Reproduce the entries below exactly, but only from the line containing "have hstep : (if" to the line containing "rw [List.foldl_cons, hstep, ih", inclusive.

(Task data begins)

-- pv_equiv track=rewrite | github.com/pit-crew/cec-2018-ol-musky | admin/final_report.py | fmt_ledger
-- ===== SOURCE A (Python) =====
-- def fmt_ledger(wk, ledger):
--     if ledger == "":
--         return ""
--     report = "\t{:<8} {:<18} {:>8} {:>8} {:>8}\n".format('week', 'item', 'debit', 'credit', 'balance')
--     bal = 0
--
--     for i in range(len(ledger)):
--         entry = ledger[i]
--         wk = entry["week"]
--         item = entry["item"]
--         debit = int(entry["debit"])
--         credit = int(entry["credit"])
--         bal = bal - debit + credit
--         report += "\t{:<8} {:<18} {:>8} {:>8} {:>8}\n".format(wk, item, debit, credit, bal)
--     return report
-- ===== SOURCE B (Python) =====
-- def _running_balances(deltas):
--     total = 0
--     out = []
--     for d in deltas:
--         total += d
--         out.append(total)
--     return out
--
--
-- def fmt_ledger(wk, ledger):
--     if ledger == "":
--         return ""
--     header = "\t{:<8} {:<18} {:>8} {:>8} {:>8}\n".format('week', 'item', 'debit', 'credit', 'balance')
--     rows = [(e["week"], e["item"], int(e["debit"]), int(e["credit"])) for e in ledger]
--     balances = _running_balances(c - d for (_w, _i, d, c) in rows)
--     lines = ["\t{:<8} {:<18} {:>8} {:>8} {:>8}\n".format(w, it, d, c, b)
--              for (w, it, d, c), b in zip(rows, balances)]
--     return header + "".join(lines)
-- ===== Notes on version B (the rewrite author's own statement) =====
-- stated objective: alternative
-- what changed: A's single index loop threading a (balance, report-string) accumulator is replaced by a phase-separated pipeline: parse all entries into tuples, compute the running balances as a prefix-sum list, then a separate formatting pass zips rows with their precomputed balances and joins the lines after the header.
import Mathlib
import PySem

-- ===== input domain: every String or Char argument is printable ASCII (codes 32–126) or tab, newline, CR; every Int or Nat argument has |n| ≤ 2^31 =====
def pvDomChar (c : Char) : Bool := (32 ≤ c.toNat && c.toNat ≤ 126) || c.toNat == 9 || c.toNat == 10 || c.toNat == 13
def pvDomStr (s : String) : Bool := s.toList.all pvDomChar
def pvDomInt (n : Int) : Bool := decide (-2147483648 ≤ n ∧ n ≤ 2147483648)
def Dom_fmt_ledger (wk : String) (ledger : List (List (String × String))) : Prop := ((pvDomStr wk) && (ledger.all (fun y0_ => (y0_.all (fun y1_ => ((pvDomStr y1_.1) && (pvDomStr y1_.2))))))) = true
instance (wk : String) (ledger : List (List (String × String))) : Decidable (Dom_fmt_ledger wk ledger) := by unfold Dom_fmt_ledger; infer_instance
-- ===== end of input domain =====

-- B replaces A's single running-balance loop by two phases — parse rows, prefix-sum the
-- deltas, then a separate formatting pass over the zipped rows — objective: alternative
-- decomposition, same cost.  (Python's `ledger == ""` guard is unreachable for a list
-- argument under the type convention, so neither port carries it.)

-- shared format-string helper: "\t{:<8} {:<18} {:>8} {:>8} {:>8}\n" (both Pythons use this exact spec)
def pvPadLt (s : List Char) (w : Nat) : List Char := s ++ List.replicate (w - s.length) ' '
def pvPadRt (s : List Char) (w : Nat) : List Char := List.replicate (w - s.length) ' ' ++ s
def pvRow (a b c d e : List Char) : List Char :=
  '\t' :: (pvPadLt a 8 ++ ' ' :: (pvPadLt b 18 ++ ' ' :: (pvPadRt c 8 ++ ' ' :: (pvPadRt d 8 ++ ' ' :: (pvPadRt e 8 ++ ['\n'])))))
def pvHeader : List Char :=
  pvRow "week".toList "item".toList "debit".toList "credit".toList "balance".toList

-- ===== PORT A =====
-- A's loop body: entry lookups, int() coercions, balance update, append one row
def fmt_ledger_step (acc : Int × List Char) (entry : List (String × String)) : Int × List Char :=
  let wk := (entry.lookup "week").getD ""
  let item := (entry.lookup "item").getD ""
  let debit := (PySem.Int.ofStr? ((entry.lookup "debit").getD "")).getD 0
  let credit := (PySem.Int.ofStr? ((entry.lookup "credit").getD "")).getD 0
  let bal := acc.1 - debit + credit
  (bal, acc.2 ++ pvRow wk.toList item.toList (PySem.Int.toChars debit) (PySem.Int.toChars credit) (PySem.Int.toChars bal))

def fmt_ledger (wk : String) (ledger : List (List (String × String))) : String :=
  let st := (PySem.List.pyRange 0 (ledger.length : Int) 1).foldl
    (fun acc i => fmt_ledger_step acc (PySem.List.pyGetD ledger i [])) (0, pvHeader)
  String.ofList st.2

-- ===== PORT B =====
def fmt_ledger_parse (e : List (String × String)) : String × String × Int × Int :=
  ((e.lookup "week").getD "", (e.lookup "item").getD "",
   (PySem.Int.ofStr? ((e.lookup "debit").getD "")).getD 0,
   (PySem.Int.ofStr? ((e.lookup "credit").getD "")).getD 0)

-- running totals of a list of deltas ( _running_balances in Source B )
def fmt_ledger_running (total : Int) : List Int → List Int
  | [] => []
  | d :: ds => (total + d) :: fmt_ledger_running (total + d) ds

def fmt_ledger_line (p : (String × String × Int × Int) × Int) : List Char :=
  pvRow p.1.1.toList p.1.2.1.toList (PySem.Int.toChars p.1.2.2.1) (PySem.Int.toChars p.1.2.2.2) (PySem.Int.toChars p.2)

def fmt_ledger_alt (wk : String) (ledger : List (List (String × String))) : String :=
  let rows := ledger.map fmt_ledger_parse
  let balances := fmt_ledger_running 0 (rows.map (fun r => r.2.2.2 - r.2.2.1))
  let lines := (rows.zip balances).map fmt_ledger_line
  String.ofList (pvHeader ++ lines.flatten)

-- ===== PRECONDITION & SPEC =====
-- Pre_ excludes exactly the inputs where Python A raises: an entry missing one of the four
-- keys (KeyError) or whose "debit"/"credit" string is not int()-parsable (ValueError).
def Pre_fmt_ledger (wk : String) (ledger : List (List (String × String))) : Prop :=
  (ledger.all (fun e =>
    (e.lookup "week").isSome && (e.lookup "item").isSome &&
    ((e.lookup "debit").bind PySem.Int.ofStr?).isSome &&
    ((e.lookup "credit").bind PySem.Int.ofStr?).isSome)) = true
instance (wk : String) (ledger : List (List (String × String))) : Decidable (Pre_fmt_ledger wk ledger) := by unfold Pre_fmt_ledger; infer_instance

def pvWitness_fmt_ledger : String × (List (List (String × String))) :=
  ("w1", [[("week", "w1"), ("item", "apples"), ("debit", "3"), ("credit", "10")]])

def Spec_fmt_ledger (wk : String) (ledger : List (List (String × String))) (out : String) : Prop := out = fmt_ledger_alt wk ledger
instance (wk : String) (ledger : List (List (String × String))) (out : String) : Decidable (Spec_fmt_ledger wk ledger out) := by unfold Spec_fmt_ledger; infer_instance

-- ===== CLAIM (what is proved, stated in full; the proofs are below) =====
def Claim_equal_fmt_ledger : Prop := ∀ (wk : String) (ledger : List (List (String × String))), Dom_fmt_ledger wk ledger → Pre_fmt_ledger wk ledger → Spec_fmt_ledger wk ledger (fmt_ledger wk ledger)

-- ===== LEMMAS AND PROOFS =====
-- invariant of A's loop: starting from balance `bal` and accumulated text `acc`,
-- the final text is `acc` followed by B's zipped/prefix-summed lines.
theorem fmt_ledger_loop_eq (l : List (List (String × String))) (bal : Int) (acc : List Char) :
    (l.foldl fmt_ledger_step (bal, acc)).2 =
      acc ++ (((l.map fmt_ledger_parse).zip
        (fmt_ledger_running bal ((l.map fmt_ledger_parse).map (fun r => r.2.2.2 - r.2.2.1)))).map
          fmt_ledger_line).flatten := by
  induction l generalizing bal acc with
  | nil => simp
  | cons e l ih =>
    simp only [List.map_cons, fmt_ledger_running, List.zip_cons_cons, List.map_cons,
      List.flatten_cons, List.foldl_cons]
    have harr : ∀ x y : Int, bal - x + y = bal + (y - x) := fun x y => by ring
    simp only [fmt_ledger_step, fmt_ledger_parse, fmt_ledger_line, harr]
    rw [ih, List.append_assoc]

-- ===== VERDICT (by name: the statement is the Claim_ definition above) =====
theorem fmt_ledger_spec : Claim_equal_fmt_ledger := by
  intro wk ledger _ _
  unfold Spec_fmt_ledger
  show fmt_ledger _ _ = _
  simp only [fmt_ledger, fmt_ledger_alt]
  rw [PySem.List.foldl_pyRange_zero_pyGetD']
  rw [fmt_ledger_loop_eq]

(Task data ends)
(Task data begins)

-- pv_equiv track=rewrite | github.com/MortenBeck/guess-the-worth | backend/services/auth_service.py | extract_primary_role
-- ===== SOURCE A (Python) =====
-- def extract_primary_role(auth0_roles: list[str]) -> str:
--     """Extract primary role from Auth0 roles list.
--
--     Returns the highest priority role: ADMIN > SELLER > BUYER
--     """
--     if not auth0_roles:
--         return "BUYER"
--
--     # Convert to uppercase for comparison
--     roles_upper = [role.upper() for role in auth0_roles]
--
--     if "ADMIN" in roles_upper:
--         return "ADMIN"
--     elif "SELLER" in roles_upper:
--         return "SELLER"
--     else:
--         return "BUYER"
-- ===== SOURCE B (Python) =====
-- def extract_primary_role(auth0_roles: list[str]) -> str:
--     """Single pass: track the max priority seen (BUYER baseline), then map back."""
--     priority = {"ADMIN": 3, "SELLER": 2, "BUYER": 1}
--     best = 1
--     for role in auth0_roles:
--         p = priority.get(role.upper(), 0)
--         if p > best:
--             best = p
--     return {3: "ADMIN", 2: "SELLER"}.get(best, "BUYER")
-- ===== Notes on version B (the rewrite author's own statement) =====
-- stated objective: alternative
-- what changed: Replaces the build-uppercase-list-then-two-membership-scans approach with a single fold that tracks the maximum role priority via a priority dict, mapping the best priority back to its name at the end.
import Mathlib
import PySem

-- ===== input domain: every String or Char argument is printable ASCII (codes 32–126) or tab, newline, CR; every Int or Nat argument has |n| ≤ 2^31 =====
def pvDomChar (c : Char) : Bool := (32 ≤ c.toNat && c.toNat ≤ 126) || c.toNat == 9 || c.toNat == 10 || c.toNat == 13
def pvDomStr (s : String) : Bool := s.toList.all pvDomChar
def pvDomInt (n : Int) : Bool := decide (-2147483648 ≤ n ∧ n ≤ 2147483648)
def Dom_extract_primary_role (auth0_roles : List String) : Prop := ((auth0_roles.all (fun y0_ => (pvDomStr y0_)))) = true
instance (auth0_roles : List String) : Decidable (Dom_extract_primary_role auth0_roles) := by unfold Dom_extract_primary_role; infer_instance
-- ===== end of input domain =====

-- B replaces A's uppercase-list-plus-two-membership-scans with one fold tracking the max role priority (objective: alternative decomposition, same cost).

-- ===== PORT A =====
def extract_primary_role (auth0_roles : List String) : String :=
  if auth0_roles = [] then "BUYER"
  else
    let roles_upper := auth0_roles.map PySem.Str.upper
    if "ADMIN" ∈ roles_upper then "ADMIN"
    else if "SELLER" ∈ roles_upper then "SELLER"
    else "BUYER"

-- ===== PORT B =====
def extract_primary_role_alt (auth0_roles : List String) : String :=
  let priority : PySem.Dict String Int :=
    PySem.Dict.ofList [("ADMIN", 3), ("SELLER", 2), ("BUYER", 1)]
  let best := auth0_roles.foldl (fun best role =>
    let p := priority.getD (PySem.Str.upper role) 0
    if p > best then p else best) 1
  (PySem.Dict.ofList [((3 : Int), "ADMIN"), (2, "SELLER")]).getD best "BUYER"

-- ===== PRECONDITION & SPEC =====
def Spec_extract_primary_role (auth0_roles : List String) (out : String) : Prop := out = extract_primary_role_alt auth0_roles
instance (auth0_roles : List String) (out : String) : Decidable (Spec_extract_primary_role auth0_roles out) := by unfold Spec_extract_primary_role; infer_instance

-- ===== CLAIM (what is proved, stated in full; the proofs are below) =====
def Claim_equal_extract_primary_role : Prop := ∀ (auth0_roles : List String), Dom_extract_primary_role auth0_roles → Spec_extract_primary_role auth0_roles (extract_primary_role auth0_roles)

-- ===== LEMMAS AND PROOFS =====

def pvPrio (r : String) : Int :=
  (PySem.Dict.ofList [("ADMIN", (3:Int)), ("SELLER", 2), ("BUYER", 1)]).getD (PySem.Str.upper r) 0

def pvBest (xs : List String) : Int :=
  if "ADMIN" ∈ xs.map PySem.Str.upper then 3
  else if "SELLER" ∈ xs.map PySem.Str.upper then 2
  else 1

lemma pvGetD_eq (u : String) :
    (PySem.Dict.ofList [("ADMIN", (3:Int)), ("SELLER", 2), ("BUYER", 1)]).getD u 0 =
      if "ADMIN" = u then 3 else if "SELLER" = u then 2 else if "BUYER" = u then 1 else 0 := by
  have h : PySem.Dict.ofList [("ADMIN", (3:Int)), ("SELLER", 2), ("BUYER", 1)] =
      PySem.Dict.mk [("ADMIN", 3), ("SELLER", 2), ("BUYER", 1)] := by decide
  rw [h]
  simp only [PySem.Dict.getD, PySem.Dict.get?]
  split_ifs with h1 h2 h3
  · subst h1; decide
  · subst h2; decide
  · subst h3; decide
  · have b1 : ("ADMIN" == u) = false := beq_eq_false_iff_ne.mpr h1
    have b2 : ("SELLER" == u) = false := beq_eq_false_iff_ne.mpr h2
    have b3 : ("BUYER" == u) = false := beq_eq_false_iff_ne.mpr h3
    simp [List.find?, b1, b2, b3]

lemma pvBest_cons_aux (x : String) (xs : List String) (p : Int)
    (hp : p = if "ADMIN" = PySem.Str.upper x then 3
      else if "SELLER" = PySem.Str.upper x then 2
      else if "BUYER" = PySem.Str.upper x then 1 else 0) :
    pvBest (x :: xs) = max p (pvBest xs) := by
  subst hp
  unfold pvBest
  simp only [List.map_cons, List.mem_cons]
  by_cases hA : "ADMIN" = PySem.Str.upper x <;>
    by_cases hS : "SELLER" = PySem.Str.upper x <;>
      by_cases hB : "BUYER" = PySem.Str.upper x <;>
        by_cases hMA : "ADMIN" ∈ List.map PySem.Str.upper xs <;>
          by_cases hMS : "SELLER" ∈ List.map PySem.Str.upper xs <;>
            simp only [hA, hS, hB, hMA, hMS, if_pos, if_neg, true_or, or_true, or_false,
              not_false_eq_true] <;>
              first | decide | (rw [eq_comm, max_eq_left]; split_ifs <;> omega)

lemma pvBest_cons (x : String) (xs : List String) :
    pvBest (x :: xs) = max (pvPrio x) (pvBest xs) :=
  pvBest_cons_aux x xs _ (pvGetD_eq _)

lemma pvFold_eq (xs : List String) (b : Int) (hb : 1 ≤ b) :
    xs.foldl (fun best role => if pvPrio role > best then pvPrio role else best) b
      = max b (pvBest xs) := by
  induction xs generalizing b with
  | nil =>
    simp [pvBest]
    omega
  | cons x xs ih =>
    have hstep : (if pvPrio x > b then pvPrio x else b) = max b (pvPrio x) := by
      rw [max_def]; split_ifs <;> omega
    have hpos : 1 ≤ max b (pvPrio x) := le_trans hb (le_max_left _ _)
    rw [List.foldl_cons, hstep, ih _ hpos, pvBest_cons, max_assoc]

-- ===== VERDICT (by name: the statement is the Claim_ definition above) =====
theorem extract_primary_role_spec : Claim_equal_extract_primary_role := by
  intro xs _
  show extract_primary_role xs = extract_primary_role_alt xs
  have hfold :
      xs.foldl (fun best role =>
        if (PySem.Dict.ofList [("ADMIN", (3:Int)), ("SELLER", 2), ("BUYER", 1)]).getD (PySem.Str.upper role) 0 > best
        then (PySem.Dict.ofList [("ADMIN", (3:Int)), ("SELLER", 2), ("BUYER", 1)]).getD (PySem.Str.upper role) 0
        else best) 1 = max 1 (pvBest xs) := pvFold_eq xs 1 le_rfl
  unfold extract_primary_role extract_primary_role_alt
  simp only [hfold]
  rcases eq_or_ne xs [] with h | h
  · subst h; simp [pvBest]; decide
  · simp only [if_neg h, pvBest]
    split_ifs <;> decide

(Task data ends)

#### Output
    have hstep : (if pvPrio x > b then pvPrio x else b) = max b (pvPrio x) := by
      rw [max_def]; split_ifs <;> omega
    have hpos : 1 ≤ max b (pvPrio x) := le_trans hb (le_max_left _ _)
    rw [List.foldl_cons, hstep, ih _ hpos, pvBest_cons, max_assoc]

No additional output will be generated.